◆ EXERCISE DESCRIPTION
The lines to reproduce from the material below are those from the one containing "-- what changed: Replaces" through the one containing "import PySem", both included; write them out exactly and add nothing.
*** Opening EXTRACTED ENTRIES ***
-- pv_equiv track=rewrite | github.com/boldm1/vrp-solver | src/model.py | _extract_tours
-- ===== SOURCE A (Python) =====
-- from typing import List
--
-- def _extract_tours(adj_matrix: List[List[int]]) -> List[List[int]]:
--     """
--     Converts an adjacency matrix representation of a solution into a list of tours.
--
--     For example, an adjacency matrix like:
--         [[0, 1, 0, 0],
--          [1, 0, 0, 0],
--          [0, 0, 0, 1],
--          [0, 0, 1, 0]]
--     is transformed into [[0, 1, 0], [2, 3, 2]].
--
--     Args:
--         adj_matrix: A square adjacency matrix where `adj_matrix[i][j] == 1`
--             if a vehicle travels from location `i` to `j`.
--
--     Returns:
--         A list of tours, where each tour is a list of location indices
--         representing the path taken (e.g., [depot, loc1, loc2, depot]).
--     """
--     n = len(adj_matrix)
--     if n == 0:
--         return []
--
--     used = set()  # Edges (i, j) that have already been used
--     tours = []
--
--     def next_unused_edge_from(u):
--         for v, val in enumerate(adj_matrix[u]):
--             if val == 1 and (u, v) not in used:
--                 return v
--         return None
--
--     for start in range(n):
--         while True:
--             v0 = None
--             for v, val in enumerate(adj_matrix[start]):
--                 if val == 1 and (start, v) not in used:
--                     v0 = v
--                     break
--             if v0 is None:
--                 break
--             tour = [start]
--             current = start
--
--             while True:
--                 next_node = next_unused_edge_from(current)
--                 if next_node is None:
--                     break
--                 used.add((current, next_node))
--                 current = next_node
--                 tour.append(current)
--                 if current == start:  # closed cycle
--                     break
--
--             if len(tour) > 1 and tour[0] == tour[-1]:
--                 tours.append(tour)
--
--     return tours
-- ===== SOURCE B (Python) =====
-- from typing import List
--
-- def _extract_tours(adj_matrix: List[List[int]]) -> List[List[int]]:
--     # Per-node monotonic pointer into each row instead of rescanning from 0 each time.
--     n = len(adj_matrix)
--     tours = []
--     ptr = [0] * n
--
--     def take_next(u):
--         # first column >= ptr[u] whose entry is 1; advance the pointer past it
--         row = adj_matrix[u]
--         m = len(row)
--         i = ptr[u]
--         while i < m and row[i] != 1:
--             i += 1
--         if i < m:
--             ptr[u] = i + 1
--             return i
--         ptr[u] = i
--         return None
--
--     for start in range(n):
--         while True:
--             v = take_next(start)
--             if v is None:
--                 break
--             tour = [start, v]
--             current = v
--             while current != start:
--                 nxt = take_next(current)
--                 if nxt is None:
--                     break
--                 tour.append(nxt)
--                 current = nxt
--             if current == start:
--                 tours.append(tour)
--     return tours
-- ===== Notes on version B (the rewrite author's own statement) =====
-- stated objective: alternative
-- what changed: Replaces the used-edge set and A's repeated from-zero rescans of each row with one monotonic pointer per row that only moves forward.
import Mathlib
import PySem

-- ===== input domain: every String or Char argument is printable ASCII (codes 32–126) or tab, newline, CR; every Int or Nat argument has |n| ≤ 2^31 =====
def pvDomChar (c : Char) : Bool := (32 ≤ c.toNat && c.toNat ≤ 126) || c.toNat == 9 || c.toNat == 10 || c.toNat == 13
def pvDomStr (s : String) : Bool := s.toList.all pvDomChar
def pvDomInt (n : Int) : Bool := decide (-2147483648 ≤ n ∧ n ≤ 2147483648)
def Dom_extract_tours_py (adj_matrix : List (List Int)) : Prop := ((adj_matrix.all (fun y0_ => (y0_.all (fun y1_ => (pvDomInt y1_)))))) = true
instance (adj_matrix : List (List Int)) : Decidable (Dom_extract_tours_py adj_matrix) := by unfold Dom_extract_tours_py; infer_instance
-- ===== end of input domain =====

-- B replaces A's used-edge set and repeated from-zero row rescans by one monotonic pointer per row that only moves forward (objective: alternative).

-- ===== PORT A =====
-- total number of 1-entries; used only as a fuel bound for the ports' while-loops
def pvE (adj : List (List Int)) : Nat :=
  ∑ u ∈ Finset.range adj.length, (adj.getD u []).count 1

def pvRow (adj : List (List Int)) (u : Nat) : List Int := adj.getD u []

-- A's `next_unused_edge_from` / inline scan: first v with row[v] == 1 and (u, v) not used
def pvFindA (used : PySem.Set (Nat × Nat)) (u : Nat) : List Int → Nat → Option Nat
  | [], _ => none
  | a :: rest, v => if a = 1 ∧ (u, v) ∉ used then some v else pvFindA used u rest (v + 1)

-- A's inner `while True` tour loop (fuel ≥ remaining unused edges + 1 always suffices)
def pvTourA (adj : List (List Int)) (start : Nat) :
    Nat → Nat → List Int → PySem.Set (Nat × Nat) → List Int × PySem.Set (Nat × Nat)
  | 0, _, tour, used => (tour, used)
  | fuel + 1, current, tour, used =>
    match pvFindA used current (pvRow adj current) 0 with
    | none => (tour, used)
    | some v =>
      let used' := PySem.Set.add used (current, v)
      let tour' := tour ++ [(v : Int)]
      if v = start then (tour', used') else pvTourA adj start fuel v tour' used'

-- A's outer `while True` loop for a fixed start
def pvOuterA (adj : List (List Int)) (start : Nat) :
    Nat → List (List Int) → PySem.Set (Nat × Nat) → List (List Int) × PySem.Set (Nat × Nat)
  | 0, tours, used => (tours, used)
  | fuel + 1, tours, used =>
    match pvFindA used start (pvRow adj start) 0 with
    | none => (tours, used)
    | some _ =>
      let res := pvTourA adj start (pvE adj + 1) start [(start : Int)] used
      let tours' := if 1 < res.1.length ∧ res.1.head? = res.1.getLast? then tours ++ [res.1]
                    else tours
      pvOuterA adj start fuel tours' res.2

def extract_tours_py (adj_matrix : List (List Int)) : List (List Int) :=
  if adj_matrix.length = 0 then []
  else
    ((List.range adj_matrix.length).foldl
      (fun st start => pvOuterA adj_matrix start (pvE adj_matrix + 1) st.1 st.2)
      ([], PySem.Set.empty)).1

-- ===== PORT B =====
-- B's `while i < m and row[i] != 1: i += 1`
def pvScanB (row : List Int) (i : Nat) : Nat :=
  if h : i < row.length then (if row[i] = 1 then i else pvScanB row (i + 1)) else i
  termination_by row.length - i

-- B's take_next: scan from the row's pointer, advance it past the hit
def pvTakeB (adj : List (List Int)) (ptr : List Nat) (u : Nat) : Option Nat × List Nat :=
  let row := adj.getD u []
  let i := pvScanB row (ptr.getD u 0)
  if i < row.length then (some i, ptr.set u (i + 1)) else (none, ptr.set u i)

-- B's inner `while current != start` loop
def pvTourB (adj : List (List Int)) (start : Nat) :
    Nat → Nat → List Int → List Nat → List Int × Nat × List Nat
  | 0, current, tour, ptr => (tour, current, ptr)
  | fuel + 1, current, tour, ptr =>
    if current = start then (tour, current, ptr)
    else
      match pvTakeB adj ptr current with
      | (none, ptr') => (tour, current, ptr')
      | (some i, ptr') => pvTourB adj start fuel i (tour ++ [(i : Int)]) ptr'

-- B's outer `while True` loop for a fixed start
def pvOuterB (adj : List (List Int)) (start : Nat) :
    Nat → List (List Int) → List Nat → List (List Int) × List Nat
  | 0, tours, ptr => (tours, ptr)
  | fuel + 1, tours, ptr =>
    match pvTakeB adj ptr start with
    | (none, ptr') => (tours, ptr')
    | (some v, ptr1) =>
      let res := pvTourB adj start (pvE adj + 1) v [(start : Int), (v : Int)] ptr1
      pvOuterB adj start fuel (if res.2.1 = start then tours ++ [res.1] else tours) res.2.2

def extract_tours_py_alt (adj_matrix : List (List Int)) : List (List Int) :=
  ((List.range adj_matrix.length).foldl
    (fun st start => pvOuterB adj_matrix start (pvE adj_matrix + 1) st.1 st.2)
    ([], List.replicate adj_matrix.length 0)).1

-- ===== PRECONDITION & SPEC =====
-- Pre_ excludes exactly the matrices with a 1-entry in a column ≥ len(adj_matrix): there the
-- tour-following reaches that column as a node and both A and B raise IndexError on adj_matrix[node].
def Pre_extract_tours_py (adj_matrix : List (List Int)) : Prop :=
  ∀ u, u < adj_matrix.length → ∀ v, v < (adj_matrix.getD u []).length →
    (adj_matrix.getD u []).getD v 0 = 1 → v < adj_matrix.length
instance (adj_matrix : List (List Int)) : Decidable (Pre_extract_tours_py adj_matrix) := by
  unfold Pre_extract_tours_py; infer_instance
def pvWitness_extract_tours_py : List (List Int) := [[0, 1, 0, 0], [1, 0, 0, 0], [0, 0, 0, 1], [0, 0, 1, 0]]

def Spec_extract_tours_py (adj_matrix : List (List Int)) (out : List (List Int)) : Prop := out = extract_tours_py_alt adj_matrix
instance (adj_matrix : List (List Int)) (out : List (List Int)) : Decidable (Spec_extract_tours_py adj_matrix out) := by unfold Spec_extract_tours_py; infer_instance

-- ===== CLAIM (what is proved, stated in full; the proofs are below) =====
def Claim_equal_extract_tours_py : Prop := ∀ (adj_matrix : List (List Int)), Dom_extract_tours_py adj_matrix → Pre_extract_tours_py adj_matrix → Spec_extract_tours_py adj_matrix (extract_tours_py adj_matrix)

-- ===== LEMMAS AND PROOFS =====

-- number of 1-entries of row strictly below column k
def pvOnesBelow (row : List Int) (k : Nat) : Nat := (row.take k).count 1

-- 1-entries already consumed, read off B's pointers
def pvConsumed (adj : List (List Int)) (ptr : List Nat) : Nat :=
  ∑ u ∈ Finset.range adj.length, pvOnesBelow (adj.getD u []) (ptr.getD u 0)

def pvRem (adj : List (List Int)) (ptr : List Nat) : Nat := pvE adj - pvConsumed adj ptr

-- simulation invariant: A's used set is exactly the 1-entries below B's pointers
def pvInv (adj : List (List Int)) (used : PySem.Set (Nat × Nat)) (ptr : List Nat) : Prop :=
  ptr.length = adj.length ∧
  (∀ u, u < adj.length → ptr.getD u 0 ≤ (pvRow adj u).length) ∧
  (∀ u v : Nat, ((u, v) ∈ used ↔ u < adj.length ∧ v < ptr.getD u 0 ∧ (pvRow adj u).getD v 0 = 1))

lemma pvScanB_ge (row : List Int) (i : Nat) : i ≤ pvScanB row i := by
  fun_induction pvScanB row i with
  | case1 => omega
  | case2 i h h1 ih => omega
  | case3 => omega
*** Closing EXTRACTED ENTRIES ***
◆ RESULT FOR THIS TASK
-- what changed: Replaces the used-edge set and A's repeated from-zero rescans of each row with one monotonic pointer per row that only moves forward.
import Mathlib
import PySem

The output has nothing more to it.